FILE: U.S. peace envoy Zalmay Khalilzad (L) talks with Pakistani Army Chief General Qamar Javed Bajwa in Rawalpindi, December 2018.
FILE: U.S. peace envoy Zalmay Khalilzad (L) talks with Pakistani Army Chief General Qamar Javed Bajwa in Rawalpindi, December 2018.

U.S. envoy to Afghanistan Zalmay Khalilzad and the top U.S. commander in the country, General Scott Miller, met with Pakistani military leaders in Islamabad, following talks with senior Taliban representatives in Doha.

The talks in the Pakistani and Qatari capitals came after an initial prisoner exchange between the Taliban and the Afghan government. The prisoner swap is considered key to paving the way for peace talks between the two sides aimed at putting an end to the 18-year conflict in Afghanistan.

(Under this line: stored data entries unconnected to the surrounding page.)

-- pv_equiv track=rewrite | github.com/perry-data/tcm-classic-rag | scripts/data_reconstruction_v2/run_phase4_3_production_shadow_canary.py | failure_code
-- ===== SOURCE A (Python) =====
-- from typing import Any, Iterator, Mapping
--
-- def failure_code(raw: Any) -> str:
--     if not raw:
--         return ""
--     text = str(raw)
--     for separator in [":", ";", "\n"]:
--         if separator in text:
--             text = text.split(separator, 1)[0]
--     return text[:80]
-- ===== SOURCE B (Python) =====
-- def failure_code(raw) -> str:
--     if not raw:
--         return ""
--     text = str(raw)
--     head = []
--     for ch in text:
--         if ch in (":", ";", "\n"):
--             break
--         head.append(ch)
--     return "".join(head[:80])
-- ===== Notes on version B (the rewrite author's own statement) =====
-- stated objective: simpler
-- what changed: Replaces three sequential whole-string membership tests and splits with one single pass that stops at the first separator character, then caps at 80.
import Mathlib
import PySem

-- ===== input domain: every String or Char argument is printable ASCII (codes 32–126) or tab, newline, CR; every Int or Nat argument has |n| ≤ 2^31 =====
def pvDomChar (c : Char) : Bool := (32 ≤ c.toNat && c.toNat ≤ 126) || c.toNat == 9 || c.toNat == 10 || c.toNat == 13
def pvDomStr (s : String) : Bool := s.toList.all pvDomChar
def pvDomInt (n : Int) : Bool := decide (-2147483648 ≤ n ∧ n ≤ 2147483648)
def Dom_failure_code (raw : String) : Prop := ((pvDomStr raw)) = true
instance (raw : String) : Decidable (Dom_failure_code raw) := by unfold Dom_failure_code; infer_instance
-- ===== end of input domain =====

-- B replaces A's three sequential membership tests + splits with one pass that stops at the first separator (simpler).

-- ===== PORT A =====
-- for separator in [":", ";", "\n"]: if separator in text: text = text.split(separator, 1)[0]
def failure_code (raw : String) : String :=
  if raw.toList = [] then ""
  else
    let text :=
      [":", ";", "\n"].foldl
        (fun t sep =>
          if PySem.Chars.isIn sep.toList t then
            (PySem.Chars.splitOnMax t sep.toList 1).headD t
          else t)
        raw.toList
    String.ofList (PySem.Chars.slice text none (some 80))

-- ===== PORT B =====
-- single pass: collect chars until the first of ':', ';', '\n'; then cap at 80
def failure_code_alt (raw : String) : String :=
  if raw.toList = [] then ""
  else
    String.ofList
      ((raw.toList.takeWhile (fun c => !(c == ':' || c == ';' || c == '\n'))).take 80)

-- ===== PRECONDITION & SPEC =====
def Spec_failure_code (raw : String) (out : String) : Prop := out = failure_code_alt raw
instance (raw : String) (out : String) : Decidable (Spec_failure_code raw out) := by unfold Spec_failure_code; infer_instance

-- ===== CLAIM (what is proved, stated in full; the proofs are below) =====
def Claim_equal_failure_code : Prop := ∀ (raw : String), Dom_failure_code raw → Spec_failure_code raw (failure_code raw)

-- ===== LEMMAS AND PROOFS =====

-- go with maxsplit exhausted just returns the remainder appended
theorem pv_go_zero (sep : List Char) (fuel : Nat) (l cur : List Char) (acc : List (List Char))
    (hf : 0 < fuel) :
    PySem.Chars.splitOnMax.go sep fuel 0 l cur acc = ((cur.reverse ++ l) :: acc).reverse := by
  cases fuel with
  | zero => omega
  | succ f =>
    cases l with
    | nil => simp [PySem.Chars.splitOnMax.go]
    | cons c rest => rfl

-- one split on a single-char separator: the head piece is the prefix before the first occurrence
theorem pv_go_one (c : Char) : ∀ (fuel : Nat) (l cur : List Char) (acc : List (List Char)),
    l.length < fuel →
    PySem.Chars.splitOnMax.go [c] fuel 1 l cur acc =
      if c ∈ l then
        acc.reverse ++ [cur.reverse ++ l.takeWhile (· ≠ c), (l.dropWhile (· ≠ c)).tail]
      else acc.reverse ++ [cur.reverse ++ l] := by
  intro fuel
  induction fuel with
  | zero => intro l cur acc h; omega
  | succ f ih =>
    intro l cur acc h
    cases l with
    | nil => simp [PySem.Chars.splitOnMax.go]
    | cons x rest =>
      by_cases hx : x = c
      · subst hx
        simp only [PySem.Chars.splitOnMax.go, List.isPrefixOf, BEq.rfl, Bool.true_and,
          if_true, if_neg (by omega : ¬ (1:Nat) = 0)]
        rw [pv_go_zero _ _ _ _ _ (by simp at h; omega)]
        simp
      · have hpref : [c].isPrefixOf (x :: rest) = false := by
          simp [List.isPrefixOf]; exact fun h' => hx h'.symm
        simp only [PySem.Chars.splitOnMax.go, hpref, if_neg (by omega : ¬ (1:Nat) = 0),
          Bool.false_eq_true, if_false]
        rw [ih rest (x :: cur) acc (by simpa using Nat.lt_of_succ_lt_succ h)]
        by_cases hm : c ∈ rest
        · simp [hm, hx, Ne.symm hx]
        · simp [hm, Ne.symm hx]

-- A's per-separator step equals takeWhile (· ≠ c)
theorem pv_step_eq (c : Char) (t : List Char) :
    (if PySem.Chars.isIn [c] t then (PySem.Chars.splitOnMax t [c] 1).headD t else t) =
      t.takeWhile (· ≠ c) := by
  by_cases hm : c ∈ t
  · have hin : PySem.Chars.isIn [c] t = true := by
      rw [PySem.Chars.isIn_iff_infix]
      exact (List.singleton_infix_iff c t).mpr hm
    rw [if_pos hin]
    unfold PySem.Chars.splitOnMax
    rw [if_neg (by omega)]
    simp only [Int.toNat_one]
    rw [pv_go_one c (t.length + 1) t [] [] (by omega)]
    simp [hm]
  · have hin : PySem.Chars.isIn [c] t = false := by
      rw [PySem.Chars.isIn_eq_false_iff]
      intro hinf
      exact hm (hinf.mem (by simp))
    rw [if_neg (by simp [hin])]
    exact (List.takeWhile_eq_self_iff.2 (fun x hx => by
      simp only [decide_eq_true_eq]; exact fun h' => hm (h' ▸ hx))).symm

-- ===== VERDICT (by name: the statement is the Claim_ definition above) =====
theorem failure_code_spec : Claim_equal_failure_code := by
  intro raw _
  unfold Spec_failure_code failure_code failure_code_alt
  by_cases hnil : raw.toList = []
  · simp [hnil]
  · rw [if_neg hnil, if_neg hnil]
    simp only [List.foldl, show (":".toList) = [':'] from rfl,
      show (";".toList) = [';'] from rfl, show ("\n".toList) = ['\n'] from rfl]
    rw [pv_step_eq, pv_step_eq, pv_step_eq]
    rw [List.takeWhile_takeWhile, List.takeWhile_takeWhile]
    rw [PySem.Chars.slice_eq_listSlice, PySem.List.slice_to _ (b := 80) (by omega)]
    have hpred : ∀ p q : Char → Bool, p = q → List.takeWhile p raw.toList = List.takeWhile q raw.toList := fun p q h => by rw [h]
    congr 2
    apply hpred
    funext x
    by_cases h1 : x = ':' <;> by_cases h2 : x = ';' <;> by_cases h3 : x = '\n' <;>
      simp [h1, h2, h3]
-- pv_equiv track=rewrite | github.com/omnivector-solutions/license-manager | agent/lm_agent/parsing/rlm.py | _get_start_offset
-- ===== SOURCE A (Python) =====
-- def _get_start_offset(lines) -> int:
--     """Get the start offset of the license data."""
--     i = len(lines) - 1
--     count = 0
--     for line in lines[::-1]:
--         if "-" * 10 in line:
--             count += 1
--         if count == 2:
--             break
--         i -= 1
--     return max(i, 0)
-- ===== SOURCE B (Python) =====
-- def _get_start_offset(lines) -> int:
--     """Get the start offset of the license data."""
--     marker = "-" * 10
--     indices = [i for i in range(len(lines)) if marker in lines[i]]
--     return indices[-2] if len(indices) >= 2 else 0
-- ===== Notes on version B (the rewrite author's own statement) =====
-- stated objective: simpler
-- what changed: Replaces A's reverse scan with a decrementing counter and break by a forward index-table pass (all dashed-line indices) followed by selecting the second-to-last index, defaulting to 0.
import Mathlib
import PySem

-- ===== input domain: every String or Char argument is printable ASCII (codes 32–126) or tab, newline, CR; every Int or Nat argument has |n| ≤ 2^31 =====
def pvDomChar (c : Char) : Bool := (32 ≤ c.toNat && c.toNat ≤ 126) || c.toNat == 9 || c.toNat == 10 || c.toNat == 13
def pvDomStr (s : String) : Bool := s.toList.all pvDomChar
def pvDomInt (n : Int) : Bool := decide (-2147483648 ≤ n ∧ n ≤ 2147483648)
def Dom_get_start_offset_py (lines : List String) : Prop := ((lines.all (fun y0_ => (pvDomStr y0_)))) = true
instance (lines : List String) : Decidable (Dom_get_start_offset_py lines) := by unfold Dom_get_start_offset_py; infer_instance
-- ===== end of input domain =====

-- B replaces A's reverse counter-scan-with-break by a forward index-table pass followed by
-- selecting the second-to-last dashed-line index (objective: simpler decomposition, same cost).


-- ===== PORT A =====
-- the 'for line in lines[::-1]: …' loop, carrying (i, count); the break and the fall-through
-- both end in 'return max(i, 0)'
def pvLoopA : List String → Int → Int → Int
  | [], i, _ => max i 0
  | line :: rest, i, count =>
    let count' := if PySem.Str.isIn "----------" line then count + 1 else count
    if count' = 2 then max i 0 else pvLoopA rest (i - 1) count'

def get_start_offset_py (lines : List String) : Int :=
  pvLoopA ((PySem.List.slice? lines none none (-1)).getD []) (PySem.List.len lines - 1) 0

-- ===== PORT B =====
def get_start_offset_py_alt (lines : List String) : Int :=
  let indices := (PySem.List.pyRange 0 (PySem.List.len lines) 1).filter
      (fun i => PySem.Str.isIn "----------" ((PySem.List.pyGet? lines i).getD ""))
  if 2 ≤ indices.length then (PySem.List.pyGet? indices (-2)).getD 0 else 0

-- ===== PRECONDITION & SPEC =====
def Spec_get_start_offset_py (lines : List String) (out : Int) : Prop := out = get_start_offset_py_alt lines
instance (lines : List String) (out : Int) : Decidable (Spec_get_start_offset_py lines out) := by unfold Spec_get_start_offset_py; infer_instance

-- ===== CLAIM (what is proved, stated in full; the proofs are below) =====
def Claim_equal_get_start_offset_py : Prop := ∀ (lines : List String), Dom_get_start_offset_py lines → Spec_get_start_offset_py lines (get_start_offset_py lines)

-- ===== LEMMAS AND PROOFS =====

-- the marker test both programs apply to a line
def pvP (l : String) : Bool := PySem.Str.isIn "----------" l
-- the list of marker indices B builds, in Nat form
def pvIdx (xs : List String) : List Nat := (List.range xs.length).filter (fun k => pvP (xs.getD k ""))
-- number of steps of A's scan of the given (already reversed) list, starting at count = 0
def pvJ2 : List String → Nat
  | [] => 0
  | l :: rest => if pvP l then 1 + List.findIdx pvP rest else 1 + pvJ2 rest

theorem pvLoopA_cons (l : String) (rest : List String) (i count : Int) :
    pvLoopA (l :: rest) i count =
      (if (if pvP l then count + 1 else count) = 2 then max i 0
       else pvLoopA rest (i - 1) (if pvP l then count + 1 else count)) := rfl

theorem pvLoopA_one (L : List String) : ∀ i : Int, pvLoopA L i 1 = max (i - List.findIdx pvP L) 0 := by
  induction L with
  | nil => intro i; simp [pvLoopA]
  | cons l rest ih =>
    intro i
    rw [pvLoopA_cons, List.findIdx_cons]
    by_cases h : pvP l <;> simp [h, ih] <;> omega

theorem pvLoopA_zero (L : List String) : ∀ i : Int, pvLoopA L i 0 = max (i - pvJ2 L) 0 := by
  induction L with
  | nil => intro i; simp [pvLoopA, pvJ2]
  | cons l rest ih =>
    intro i
    rw [pvLoopA_cons]
    by_cases h : pvP l <;> simp [pvJ2, h, ih, pvLoopA_one] <;> omega

theorem A_closed (lines : List String) :
    get_start_offset_py lines = max ((lines.length : Int) - 1 - pvJ2 lines.reverse) 0 := by
  unfold get_start_offset_py
  rw [PySem.List.slice?_none_none_neg_one]
  simp only [Option.getD_some, PySem.List.len_eq]
  rw [pvLoopA_zero]

theorem B_closed (lines : List String) :
    get_start_offset_py_alt lines =
      (if 2 ≤ (pvIdx lines).length then (((pvIdx lines).getD ((pvIdx lines).length - 2) 0 : Nat) : Int) else 0) := by
  unfold get_start_offset_py_alt
  simp only [PySem.List.len_eq, PySem.List.pyRange_zero_natCast, List.filter_map]
  have hfilter : List.filter ((fun i => PySem.Str.isIn "----------" ((PySem.List.pyGet? lines i).getD "")) ∘ (fun k : Nat => (k : Int))) (List.range lines.length) = pvIdx lines := by
    unfold pvIdx
    apply List.filter_congr
    intro k hk
    simp [PySem.List.pyGet?_natCast, pvP, List.getD_eq_getElem?_getD]
  rw [hfilter, List.length_map]
  by_cases h : 2 ≤ (pvIdx lines).length
  · have hlt : (pvIdx lines).length - 2 < (pvIdx lines).length := by omega
    rw [if_pos h, if_pos h]
    rw [PySem.List.pyGet?_neg_ofNat _ 2 (by norm_num) (by simpa using h)]
    rw [List.length_map, List.getElem?_map, List.getElem?_eq_getElem hlt]
    simp [List.getD_eq_getElem?_getD, List.getElem?_eq_getElem hlt]
  · rw [if_neg h, if_neg h]

theorem pvIdx_append (ys : List String) (r : String) :
    pvIdx (ys ++ [r]) = pvIdx ys ++ (if pvP r then [ys.length] else []) := by
  unfold pvIdx
  have hlen : (ys ++ [r]).length = ys.length + 1 := by simp
  rw [hlen, List.range_succ, List.filter_append]
  have h1 : List.filter (fun k => pvP ((ys ++ [r]).getD k "")) (List.range ys.length) =
      List.filter (fun k => pvP (ys.getD k "")) (List.range ys.length) := by
    apply List.filter_congr
    intro k hk
    have hk' := List.mem_range.mp hk
    rw [List.getD_eq_getElem?_getD, List.getD_eq_getElem?_getD, List.getElem?_append_left hk']
  have h2 : List.filter (fun k => pvP ((ys ++ [r]).getD k "")) [ys.length] =
      if pvP r then [ys.length] else [] := by
    have hgd : (ys ++ [r])[ys.length]?.getD "" = r := by
      rw [List.getElem?_append_right le_rfl]
      simp
    simp only [List.filter_cons, List.filter_nil, List.getD_eq_getElem?_getD, hgd]
  rw [h1, h2]

theorem pvIdx_nil_iff (ys : List String) : pvIdx ys = [] ↔ ∀ x ∈ ys, pvP x = false := by
  unfold pvIdx
  rw [List.filter_eq_nil_iff]
  constructor
  · intro h x hx
    obtain ⟨k, hk, rfl⟩ := List.mem_iff_getElem.mp hx
    have h2 := h k (List.mem_range.mpr hk)
    simp only [List.getD_eq_getElem?_getD, List.getElem?_eq_getElem hk, Option.getD_some] at h2
    simpa using h2
  · intro h k hk
    have hk' := List.mem_range.mp hk
    simp only [List.getD_eq_getElem?_getD, List.getElem?_eq_getElem hk', Option.getD_some,
      Bool.not_eq_true]
    exact h _ (List.getElem_mem hk')

theorem pvFindIdx_lt (ys : List String) (h : pvIdx ys ≠ []) :
    List.findIdx pvP ys.reverse < ys.length := by
  have hx : ∃ x ∈ ys, pvP x = true := by
    by_contra hc
    refine h ((pvIdx_nil_iff ys).mpr (fun x hx => ?_))
    rcases Bool.eq_false_or_eq_true (pvP x) with hb | hb
    · exact absurd ⟨x, hx, hb⟩ hc
    · exact hb
  obtain ⟨x, hx1, hx2⟩ := hx
  have := List.findIdx_lt_length.mpr ⟨x, List.mem_reverse.mpr hx1, hx2⟩
  simpa using this

theorem pvIdx_last (ys : List String) (h : pvIdx ys ≠ []) :
    (((pvIdx ys).getD ((pvIdx ys).length - 1) 0 : Nat) : Int) =
      (ys.length : Int) - 1 - List.findIdx pvP ys.reverse := by
  induction ys using List.reverseRecOn with
  | nil => simp [pvIdx] at h
  | append_singleton ys r ih =>
    have hrev : (ys ++ [r]).reverse = r :: ys.reverse := by simp
    rw [pvIdx_append] at h ⊢
    rw [hrev, List.findIdx_cons]
    by_cases hr : pvP r
    · rw [if_pos hr] at h ⊢
      rw [List.getD_append_right _ _ _ _ (by simp)]
      simp [hr]
    · rw [if_neg hr] at h ⊢
      rw [List.append_nil] at h ⊢
      rw [ih h]
      simp [hr]
      ring

theorem main_eq (lines : List String) :
    max ((lines.length : Int) - 1 - pvJ2 lines.reverse) 0 =
      (if 2 ≤ (pvIdx lines).length then (((pvIdx lines).getD ((pvIdx lines).length - 2) 0 : Nat) : Int) else 0) := by
  induction lines using List.reverseRecOn with
  | nil => simp [pvIdx, pvJ2]
  | append_singleton ys r ih =>
    have hrev : (ys ++ [r]).reverse = r :: ys.reverse := by simp
    have hlen : (ys ++ [r]).length = ys.length + 1 := by simp
    rw [hrev, hlen, pvIdx_append]
    by_cases hr : pvP r
    · rw [if_pos hr]
      rw [show pvJ2 (r :: ys.reverse) = 1 + List.findIdx pvP ys.reverse from by simp [pvJ2, hr]]
      by_cases hnil : pvIdx ys = []
      · -- at most one marker overall: both sides are 0
        have hall := (pvIdx_nil_iff ys).mp hnil
        have hfi : List.findIdx pvP ys.reverse = ys.reverse.length :=
          List.findIdx_eq_length.mpr (fun x hx => hall x (List.mem_reverse.mp hx))
        rw [hnil, hfi, List.nil_append, if_neg (by simp)]
        rw [List.length_reverse]
        omega
      · have hpos : 1 ≤ (pvIdx ys).length := List.length_pos_iff.mpr hnil
        rw [if_pos (by simp; omega)]
        have hidx : (pvIdx ys ++ [ys.length]).length - 2 = (pvIdx ys).length - 1 := by
          simp
        rw [hidx, List.getD_append _ _ _ _ (by omega)]
        rw [pvIdx_last ys hnil]
        have hf := pvFindIdx_lt ys hnil
        omega
    · rw [if_neg hr, List.append_nil]
      rw [show pvJ2 (r :: ys.reverse) = 1 + pvJ2 ys.reverse from by simp [pvJ2, hr]]
      have harith : max (((ys.length + 1 : Nat) : Int) - 1 - ((1 + pvJ2 ys.reverse : Nat) : Int)) 0 =
          max ((ys.length : Int) - 1 - (pvJ2 ys.reverse : Nat)) 0 := by
        congr 1
        push_cast
        ring
      rw [harith]
      exact ih

-- ===== VERDICT (by name: the statement is the Claim_ definition above) =====
theorem get_start_offset_py_spec : Claim_equal_get_start_offset_py := by
  intro lines _
  unfold Spec_get_start_offset_py
  rw [A_closed, B_closed, main_eq]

Khalilzad and Miller, commander of the NATO-led Resolute Support mission in Afghanistan, visited Islamabad on April 14 and discussed with Chief of Army Staff General Qamar Javed Bajwa the United States’ “ongoing efforts for a sustainable peace in Afghanistan,” the U.S. Embassy in Pakistan said in a statement.

“Pakistan’s military leaders reaffirmed their support for U.S. efforts and renewed their commitment to act to advance a political settlement to the conflict,” it added.

During their talks with Taliban representatives in Qatar on April 13, Khalilzad and Miller discussed "current challenges" in implementing a peace deal signed in Doha on February 29 by the United States and the Taliban, according to the U.S. State Department.

Suhail Shaheen, a spokesman for the Taliban office in Qatar’s capital, said on Twitter that Khalilzad and Miller met with Mullah Abdul Ghani Baradar, a co-founder of Afghanistan's Taliban and its chief negotiator.

Shaheen said the two sides discussed the "complete implementation" of the U.S.-Taliban deal for a phased U.S. troop withdrawal. Shaheen said they also discussed a "delay in the release of prisoners."

According to the International Committee of the Red Cross, the Taliban on April 12 released 20 Afghan government prisoners in the southern province of Kandahar.

A Taliban spokesman told AFP that its decision to release a first group of prisoners was "a goodwill step...to accelerate the prisoner exchange process."

Earlier, the Afghan government had released 100 Taliban prisoners -- bringing to 300 the total number of Taliban inmates freed by Kabul since April 8.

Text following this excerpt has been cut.